In Table 4 we report summarized results on USA423 data set. On these instances, GVNS_RP and GVNS_RP_reduced have been tested setting their parameters in the previously described way. The obtained results are compared with the results obtained by GRASP [28]. For each choice of parameters \(\gamma \), \(\alpha \), \(\delta \), and for each method, we report the average of best found solution values (columns ‘av.value’), and average CPU times (columns ‘av.time’) consumed to reach best found solutions for all instances with the same parameter values. In columns ‘impr.(%)’, we report the average percentage improvement of solution values achieved by GVNS variants relatively to GRASP. From the reported results, we conclude that both GVNS variants outperform GRASP heuristic regarding both solution quality and CPU time. Also, it is noted that GVNS_RP_reduced is significantly faster than GVNS_RP. That could be explained by the fact that nested VND employed within GVNS_RP_reduced has smaller complexity than the one used inside GVNS_RP. Further, regarding average solution improvement, GVNS_RP_reduced performs better than GVNS_RP on the instances whose parameters \(\gamma \), \(\alpha \), \(\delta \) are set to 0.1, 0.07,0.09 respectively. On the other hand, GVNS_RP achieves greater average improvement on the instances whose parameters \(\gamma \), \(\alpha \), \(\delta \) take values 0.09, 0.075 and 0.08, respectively. Moreover, for each tested instance, either GVNS_RP or GVNS_RP_reduced provided new best known solution. These new best known solutions are available at http://www.mi.sanu.ac.rs/~nenad/rphub/. Note that the average results obtained by GVNS_RP_reduced outperform GVNS_RP on the instances where parameters \(\gamma \), \(\alpha \), \(\delta \) are set to 0.1, 0.07, and 0.09 respectively, despite the fact that GVNS_RP_reduced does not perform complete exploration of the \(N_H(S)\), which GVNS_RP does. This can be explained by the fact that the stopping condition is represented by maximum CPU time allowed for the search. Therefore, sometimes it is more beneficial to explore the subset of the neighborhood than the whole neighborhood, reducing the CPU time for the intensification but increasing the time for diversification (see e.g. [12]).

Table 4 Comparison of GRASP and GVNS variants on USA423 instances

Finally, we use two well-known nonparametric tests for pairwise comparisons: Wilcoxon test and the Sign test to compare the proposed GVNS variants against the GRASP heuristic, taking into account all considered test instances.

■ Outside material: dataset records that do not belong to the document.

-- pv_equiv track=rewrite | github.com/npv2k1/zcode_python | ac/PY01040.py | drm
-- ===== SOURCE A (Python) =====
-- def rotate_char(c, k):
--     return chr((ord(c)-ord('A')+k) % 26+ord('A'))
--
-- def rotate(s):
--     k = 0
--     s = list(s)
--     for i in range(len(s)):
--         k += ord(s[i])-ord('A')
--     for i in range(len(s)):
--         s[i] = rotate_char(s[i], k)
--
--     s = ''.join(s)
--     return s
--
-- def drm(s):
--     left_s = s[:len(s)//2]
--     right_s = s[len(s)//2:]
--     left_s = rotate(left_s)
--     right_s = rotate(right_s)
--     res = ['']*len(left_s)
--     for i in range(len(left_s)):
--         res[i] = rotate_char(left_s[i], ord(right_s[i])-ord('A'))
--     return ''.join(res)
-- ===== SOURCE B (Python) =====
-- def drm(s):
--     n2 = len(s) // 2
--     K = sum(ord(c) - ord('A') for c in s)
--     return ''.join(
--         chr((ord(s[i]) + ord(s[n2 + i]) - 2 * ord('A') + K) % 26 + ord('A'))
--         for i in range(n2)
--     )
-- ===== Notes on version B (the rewrite author's own statement) =====
-- stated objective: simpler
-- what changed: Both half-rotations and the combine step are additions mod 26, so B fuses them into one formula: a single pass computes the whole-string letter sum K and one loop over the first half emits chr((left char + paired right char - 130 + K) mod 26 + 65), building no intermediate rotated half-strings.
import Mathlib
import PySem

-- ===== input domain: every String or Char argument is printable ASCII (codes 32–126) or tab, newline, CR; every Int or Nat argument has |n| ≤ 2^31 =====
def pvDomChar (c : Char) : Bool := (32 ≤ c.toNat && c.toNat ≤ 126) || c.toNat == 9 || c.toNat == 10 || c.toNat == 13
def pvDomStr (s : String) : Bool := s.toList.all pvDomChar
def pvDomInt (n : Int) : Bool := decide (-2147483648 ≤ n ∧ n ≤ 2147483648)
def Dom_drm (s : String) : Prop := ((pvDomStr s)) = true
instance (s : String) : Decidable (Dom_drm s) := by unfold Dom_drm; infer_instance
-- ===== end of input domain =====

-- B fuses the two half-rotations and the combine step into one pass adding the
-- whole-string letter sum to each paired (left,right) character mod 26 (objective: simpler).

-- ===== PORT A =====
def rotateChar (c : Char) (k : Int) : Char :=
  Char.ofNat ((PySem.Int.mod ((c.toNat : Int) - 65 + k) 26 + 65).toNat)

def rotateA (cs : List Char) : List Char :=
  let k := cs.foldl (fun k c => k + ((c.toNat : Int) - 65)) 0
  cs.map (fun c => rotateChar c k)

def combineA : List Char → List Char → List Char
  | l :: ls, r :: rs => rotateChar l ((r.toNat : Int) - 65) :: combineA ls rs
  | _, _ => []

def drm (s : String) : String :=
  let cs := s.toList
  let left := rotateA (cs.take (cs.length / 2))
  let right := rotateA (cs.drop (cs.length / 2))
  String.ofList (combineA left right)

-- ===== PORT B =====
def drm_alt (s : String) : String :=
  let cs := s.toList
  let n2 := cs.length / 2
  let K := (cs.map (fun c => (c.toNat : Int) - 65)).sum
  String.ofList ((List.range n2).map (fun i =>
    Char.ofNat ((PySem.Int.mod (((cs.getD i 'A').toNat : Int) +
      ((cs.getD (n2 + i) 'A').toNat : Int) - 130 + K) 26 + 65).toNat)))

-- ===== PRECONDITION & SPEC =====
def Spec_drm (s : String) (out : String) : Prop := out = drm_alt s
instance (s : String) (out : String) : Decidable (Spec_drm s out) := by unfold Spec_drm; infer_instance

-- ===== CLAIM (what is proved, stated in full; the proofs are below) =====
def Claim_equal_drm : Prop := ∀ (s : String), Dom_drm s → Spec_drm s (drm s)

-- ===== LEMMAS AND PROOFS =====

-- combineA is zipWith
theorem combineA_eq_zipWith (ls rs : List Char) :
    combineA ls rs = List.zipWith (fun l r => rotateChar l ((r.toNat : Int) - 65)) ls rs := by
  induction ls generalizing rs with
  | nil => cases rs <;> rfl
  | cons l ls ih => cases rs with
    | nil => rfl
    | cons r rs => simp [combineA, ih]

theorem toNat_rotateChar (c : Char) (k : Int) :
    ((rotateChar c k).toNat : Int) = PySem.Int.mod ((c.toNat : Int) - 65 + k) 26 + 65 := by
  have h0 := PySem.Int.mod_nonneg ((c.toNat : Int) - 65 + k) (b := 26) (by omega)
  have h1 := PySem.Int.mod_lt ((c.toNat : Int) - 65 + k) (b := 26) (by omega)
  unfold rotateChar
  rw [Char.toNat_ofNat, if_pos (Or.inl (by omega))]
  omega

theorem rotateChar_rotateChar (l r : Char) (kL kR : Int) :
    rotateChar (rotateChar l kL) (((rotateChar r kR).toNat : Int) - 65) =
      Char.ofNat ((PySem.Int.mod (((l.toNat : Int)) + (r.toNat : Int) - 130 + (kL + kR)) 26 + 65).toNat) := by
  have e26 : (0:Int) < 26 := by omega
  rw [toNat_rotateChar]
  unfold rotateChar
  have h0 := PySem.Int.mod_nonneg ((l.toNat : Int) - 65 + kL) (b := 26) e26
  have h1 := PySem.Int.mod_lt ((l.toNat : Int) - 65 + kL) (b := 26) e26
  rw [Char.toNat_ofNat, if_pos (Or.inl (by omega))]
  congr 2
  rw [Int.toNat_of_nonneg (by omega)]
  simp only [PySem.Int.mod_eq_emod_of_pos e26]
  omega

theorem foldl_add_sum (cs : List Char) (a : Int) :
    cs.foldl (fun k c => k + ((c.toNat : Int) - 65)) a
      = a + (cs.map (fun c => (c.toNat : Int) - 65)).sum := by
  induction cs generalizing a with
  | nil => simp
  | cons c cs ih => simp [List.foldl_cons, ih]; ring

theorem sumK (cs : List Char) :
    (cs.map (fun c => (c.toNat : Int) - 65)).sum
      = (cs.take (cs.length / 2)).foldl (fun k c => k + ((c.toNat : Int) - 65)) 0
      + (cs.drop (cs.length / 2)).foldl (fun k c => k + ((c.toNat : Int) - 65)) 0 := by
  rw [foldl_add_sum, foldl_add_sum]
  have h := congrArg (fun l => ((l.map (fun c => (c.toNat : Int) - 65)).sum))
    (List.take_append_drop (cs.length / 2) cs)
  simp only [List.map_append, List.sum_append] at h
  omega

-- ===== VERDICT (by name: the statement is the Claim_ definition above) =====
theorem drm_spec : Claim_equal_drm := by
  intro s _
  unfold Spec_drm drm drm_alt rotateA
  simp only
  congr 1
  rw [combineA_eq_zipWith, List.zipWith_map]
  set cs := s.toList with hcs
  set m := cs.length / 2 with hm
  have hm' : m ≤ cs.length - m := by omega
  apply List.ext_getElem
  · simp only [List.length_zipWith, List.length_map, List.length_range, List.length_take, List.length_drop]
    omega
  · intro i h1 h2
    have hi : i < m := by simpa using h2
    have hil : i < cs.length := by omega
    have hmi : m + i < cs.length := by omega
    rw [List.getElem_zipWith, List.getElem_map, List.getElem_range,
      List.getElem_take, List.getElem_drop]
    rw [rotateChar_rotateChar]
    rw [List.getD_eq_getElem _ _ hil, List.getD_eq_getElem _ _ hmi]
    rw [← sumK cs]
-- pv_equiv track=rewrite | github.com/splitgraph/sgr | test/splitgraph/commands/test_sqlalchemy_fdw.py | _extract_queries_from_explain
-- ===== SOURCE A (Python) =====
-- def _extract_queries_from_explain(result):
--     queries = []
--     query_str = None
--
--     for o in result:
--         if query_str is not None:
--             query_str += o[0]
--         elif "Multicorn: " in o[0]:
--             query_str = ""
--
--         if o == ("",):
--             queries.append(query_str)
--             query_str = None
--
--     return queries
-- ===== SOURCE B (Python) =====
-- def _render(g):
--     i = next((i for i, o in enumerate(g) if "Multicorn: " in o[0]), None)
--     if i is None:
--         return None
--     return "".join(o[0] for o in g[i + 1:])
--
--
-- def _extract_queries_from_explain(result):
--     # Two phases: partition the rows into sentinel-terminated groups
--     # (rows after the last ("",) sentinel are discarded), then render
--     # each group independently.
--     groups = []
--     cur = []
--     for o in result:
--         cur.append(o)
--         if o == ("",):
--             groups.append(cur)
--             cur = []
--     return [_render(g) for g in groups]
-- ===== Notes on version B (the rewrite author's own statement) =====
-- stated objective: alternative
-- what changed: A's single-pass state machine (an in-flight query string accumulated and flushed at each ('',) sentinel) is replaced by a two-phase decomposition: first partition the rows into sentinel-terminated groups (rows after the last sentinel are discarded), then render each group independently by finding the first 'Multicorn: ' marker and joining the row heads after it.
-- outside the precondition, e.g. on _extract_queries_from_explain([('',)]): A returns [None], B returns [None]; on _extract_queries_from_explain([('x',), ('',)]): A returns [None], B returns [None]
import Mathlib
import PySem

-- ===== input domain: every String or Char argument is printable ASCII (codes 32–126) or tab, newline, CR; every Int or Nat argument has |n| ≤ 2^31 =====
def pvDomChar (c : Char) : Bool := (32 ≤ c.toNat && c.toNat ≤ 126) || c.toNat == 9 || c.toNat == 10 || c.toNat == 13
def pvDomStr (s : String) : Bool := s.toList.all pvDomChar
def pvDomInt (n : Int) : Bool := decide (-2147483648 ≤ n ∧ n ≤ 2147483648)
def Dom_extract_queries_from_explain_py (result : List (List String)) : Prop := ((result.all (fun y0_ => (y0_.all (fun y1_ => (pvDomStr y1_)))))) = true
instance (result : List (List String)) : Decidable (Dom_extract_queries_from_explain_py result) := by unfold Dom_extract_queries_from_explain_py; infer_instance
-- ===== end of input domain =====

-- B replaces A's single-pass state machine (in-flight query accumulator flushed at each
-- sentinel) by a two-phase decomposition: partition the rows into sentinel-terminated
-- groups, then render each group independently. Objective: alternative decomposition.

-- ===== PORT A =====
-- the test '"Multicorn: " in o[0]'; o[0] is ported as o.headD "" (Python raises IndexError
-- on an empty row — excluded by Pre_)
def pvMark (o : List String) : Bool := PySem.Str.isIn "Multicorn: " (o.headD "")

-- one iteration of A's for-loop: update query_str, then flush at a sentinel row.
-- At a sentinel Python appends query_str, which may be None (not a str) — excluded by
-- Pre_; the port appends (… ).getD "" there.
def pvStepA (st : List String × Option String) (o : List String) :
    List String × Option String :=
  let q' : Option String :=
    match st.2 with
    | some s => some (s ++ o.headD "")
    | none => if pvMark o then some "" else none
  if o = [""] then (st.1 ++ [q'.getD ""], none) else (st.1, q')

def extract_queries_from_explain_py (result : List (List String)) : List String :=
  (result.foldl pvStepA (([] : List String), (none : Option String))).1

-- ===== PORT B =====
-- Source B's _render: next((i for i, o in enumerate(g) if "Multicorn: " in o[0]), None) is
-- List.findIdx?; "".join(o[0] for o in g[i+1:]) is PySem.Str.join of the dropped tail.
-- Source B returns None for a markerless group (excluded by Pre_); the port returns "" there.
def pvRenderB (g : List (List String)) : String :=
  match g.findIdx? pvMark with
  | none => ""
  | some i => PySem.Str.join "" ((g.drop (i + 1)).map (fun o => o.headD ""))

-- one iteration of Source B's grouping loop: cur.append(o), flush cur at a sentinel row
def pvStepB (st : List (List (List String)) × List (List String)) (o : List String) :
    List (List (List String)) × List (List String) :=
  let cur := st.2 ++ [o]
  if o = [""] then (st.1 ++ [cur], ([] : List (List String))) else (st.1, cur)

def extract_queries_from_explain_py_alt (result : List (List String)) : List String :=
  ((result.foldl pvStepB
      (([] : List (List (List String))), ([] : List (List String)))).1).map pvRenderB

-- ===== PRECONDITION & SPEC =====
-- Pre_ excludes (a) inputs containing an empty row, where Python A raises IndexError on
-- o[0], and (b) inputs with a sentinel-terminated group that contains no 'Multicorn: '
-- marker, where Python A appends None — not a value of the declared type list[str].
def Pre_extract_queries_from_explain_py (result : List (List String)) : Prop :=
  (∀ o ∈ result, o ≠ []) ∧
  ∀ g ∈ (result.splitOn [""]).dropLast, ∃ o ∈ g, pvMark o = true
instance (result : List (List String)) : Decidable (Pre_extract_queries_from_explain_py result) := by unfold Pre_extract_queries_from_explain_py; infer_instance

def pvWitness_extract_queries_from_explain_py : List (List String) :=
  [["Multicorn: SELECT 1"], ["foo"], [""]]

def Spec_extract_queries_from_explain_py (result : List (List String)) (out : List String) : Prop := out = extract_queries_from_explain_py_alt result
instance (result : List (List String)) (out : List String) : Decidable (Spec_extract_queries_from_explain_py result out) := by unfold Spec_extract_queries_from_explain_py; infer_instance

-- ===== CLAIM (what is proved, stated in full; the proofs are below) =====
def Claim_equal_extract_queries_from_explain_py : Prop := ∀ (result : List (List String)), Dom_extract_queries_from_explain_py result → Pre_extract_queries_from_explain_py result → Spec_extract_queries_from_explain_py result (extract_queries_from_explain_py result)

-- ===== LEMMAS AND PROOFS =====

-- recursive form of B's grouping loop
def pvGrp (cur : List (List String)) : List (List String) → List (List (List String))
  | [] => []
  | o :: rs => if o = [""] then (cur ++ [o]) :: pvGrp [] rs else pvGrp (cur ++ [o]) rs

-- the next in-flight query_str after row o (the body of pvStepA's let)
def pvNextA (q : Option String) (o : List String) : Option String :=
  match q with
  | some s => some (s ++ o.headD "")
  | none => if pvMark o then some "" else none

-- recursive form of A's loop, emitting the flushed strings
def pvTail (q : Option String) : List (List String) → List String
  | [] => []
  | o :: rs =>
      if o = [""] then (pvNextA q o).getD "" :: pvTail none rs
      else pvTail (pvNextA q o) rs

-- A's in-flight query_str after having consumed the rows of the open group cur
def pvROpt (cur : List (List String)) : Option String :=
  (cur.findIdx? pvMark).map
    (fun i => PySem.Str.join "" ((cur.drop (i + 1)).map (fun o => o.headD "")))

theorem pvRenderB_eq (g : List (List String)) : pvRenderB g = (pvROpt g).getD "" := by
  unfold pvRenderB pvROpt
  cases g.findIdx? pvMark <;> rfl

-- '' .join over cs is List.flatten of the pieces
theorem pvJoinNil (L : List (List Char)) : PySem.Chars.join [] L = L.flatten := by
  show List.intercalate [] L = L.flatten
  simp only [List.intercalate]
  induction L with
  | nil => rfl
  | cons a L ih => cases L <;> simp_all [List.intersperse]

theorem pvJoin_append (l : List String) (x : String) :
    PySem.Str.join "" (l ++ [x]) = PySem.Str.join "" l ++ x := by
  simp [PySem.Str.join, pvJoinNil]

-- consuming one more row o updates A's in-flight state exactly as pvNextA does
theorem pvROpt_append (cur : List (List String)) (o : List String) :
    pvROpt (cur ++ [o]) = pvNextA (pvROpt cur) o := by
  unfold pvROpt pvNextA
  rw [List.findIdx?_append]
  cases h : cur.findIdx? pvMark with
  | some i =>
      have hi : i < cur.length := by
        have := List.findIdx?_eq_some_iff_findIdx_eq.mp h
        omega
      simp only [Option.some_or, Option.map_some]
      rw [List.drop_append_of_le_length (by simpa using (by omega : i + 1 ≤ cur.length)),
        List.map_append]
      simp [pvJoin_append]
  | none =>
      simp only [Option.none_or, Option.map_map]
      cases hm : pvMark o
      · simp [List.findIdx?, List.findIdx?.go, hm]
      · simp only [List.findIdx?, List.findIdx?.go, hm, if_true, Option.map_some,
          Function.comp_apply, Nat.zero_add]
        rw [List.drop_eq_nil_of_le (by simp)]
        rfl

theorem pvGrp_fold (rs : List (List String)) (gs : List (List (List String)))
    (cur : List (List String)) :
    (rs.foldl pvStepB (gs, cur)).1 = gs ++ pvGrp cur rs := by
  induction rs generalizing gs cur with
  | nil => simp [pvGrp]
  | cons o rs ih =>
      rw [List.foldl_cons]
      by_cases h : o = [""]
      · rw [show pvStepB (gs, cur) o = (gs ++ [cur ++ [o]], []) from by
          simp [pvStepB, h], ih, pvGrp, if_pos h]
        simp
      · rw [show pvStepB (gs, cur) o = (gs, cur ++ [o]) from by
          simp [pvStepB, h], ih, pvGrp, if_neg h]

theorem pvTail_fold (rs : List (List String)) (qs : List String) (q : Option String) :
    (rs.foldl pvStepA (qs, q)).1 = qs ++ pvTail q rs := by
  induction rs generalizing qs q with
  | nil => simp [pvTail]
  | cons o rs ih =>
      rw [List.foldl_cons]
      by_cases h : o = [""]
      · rw [show pvStepA (qs, q) o = (qs ++ [(pvNextA q o).getD ""], none) from by
          simp [pvStepA, pvNextA, h], ih, pvTail, if_pos h]
        simp
      · rw [show pvStepA (qs, q) o = (qs, pvNextA q o) from by
          simp [pvStepA, pvNextA, h], ih, pvTail, if_neg h]

-- A's flush loop on the remaining rows = B's render of the remaining complete groups,
-- when A's in-flight state corresponds to the open group cur
theorem pvTail_eq_map_render (rs : List (List String)) (cur : List (List String)) :
    pvTail (pvROpt cur) rs = (pvGrp cur rs).map pvRenderB := by
  induction rs generalizing cur with
  | nil => simp [pvTail, pvGrp]
  | cons o rs ih =>
      rw [pvTail, pvGrp]
      by_cases h : o = [""]
      · rw [if_pos h, if_pos h, List.map_cons, pvRenderB_eq, ← pvROpt_append]
        have hnil := ih ([] : List (List String))
        rw [show pvROpt ([] : List (List String)) = none from rfl] at hnil
        rw [hnil]
      · rw [if_neg h, if_neg h, ← pvROpt_append]
        exact ih (cur ++ [o])

-- ===== VERDICT (by name: the statement is the Claim_ definition above) =====
theorem extract_queries_from_explain_py_spec : Claim_equal_extract_queries_from_explain_py := by
  intro result _ _
  unfold Spec_extract_queries_from_explain_py extract_queries_from_explain_py
    extract_queries_from_explain_py_alt
  rw [pvTail_fold, pvGrp_fold]
  have h0 : pvROpt ([] : List (List String)) = none := rfl
  simp only [List.nil_append]
  rw [← h0, pvTail_eq_map_render]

Wilcoxon test enables us to get the answer on the question whether two samples represent two different populations or not, while the Sign test computes the number of instances on which an algorithm improves upon the other algorithm. \(p\)-values of 0.000, returned by both tests, when used to compare GVNS_RP with the GRASP, and GVNS_RP_reduced with GRASP, confirm the superiority of GVNS variants over the GRASP heuristic.

4 Concluding remarks

In this paper we presented new General Variable Neighborhood Search (GVNS) approaches for solving the uncapacitated \(r\)-allocation \(p\)-hub median problem. The full nested Variable Neighborhood Descent (VND) is implemented for the first time as a local search routine. The merit of these approaches has been disclosed by testing them on benchmark instances, and comparing obtained results with those offered by GRASP heuristic. It appears that GVNS approaches are very efficient, providing a large number of new best known solutions.

It is worth mentioning that our algorithm may be easily adapted for solving other versions of \(p\)-hub location problems. Also, the proposed algorithm may be extended to two level GVNS approach [25] by introducing variable neighborhood search within nested VND. Thus, future research may include development of new GVNS based heuristics for \(p\)-hub location problems.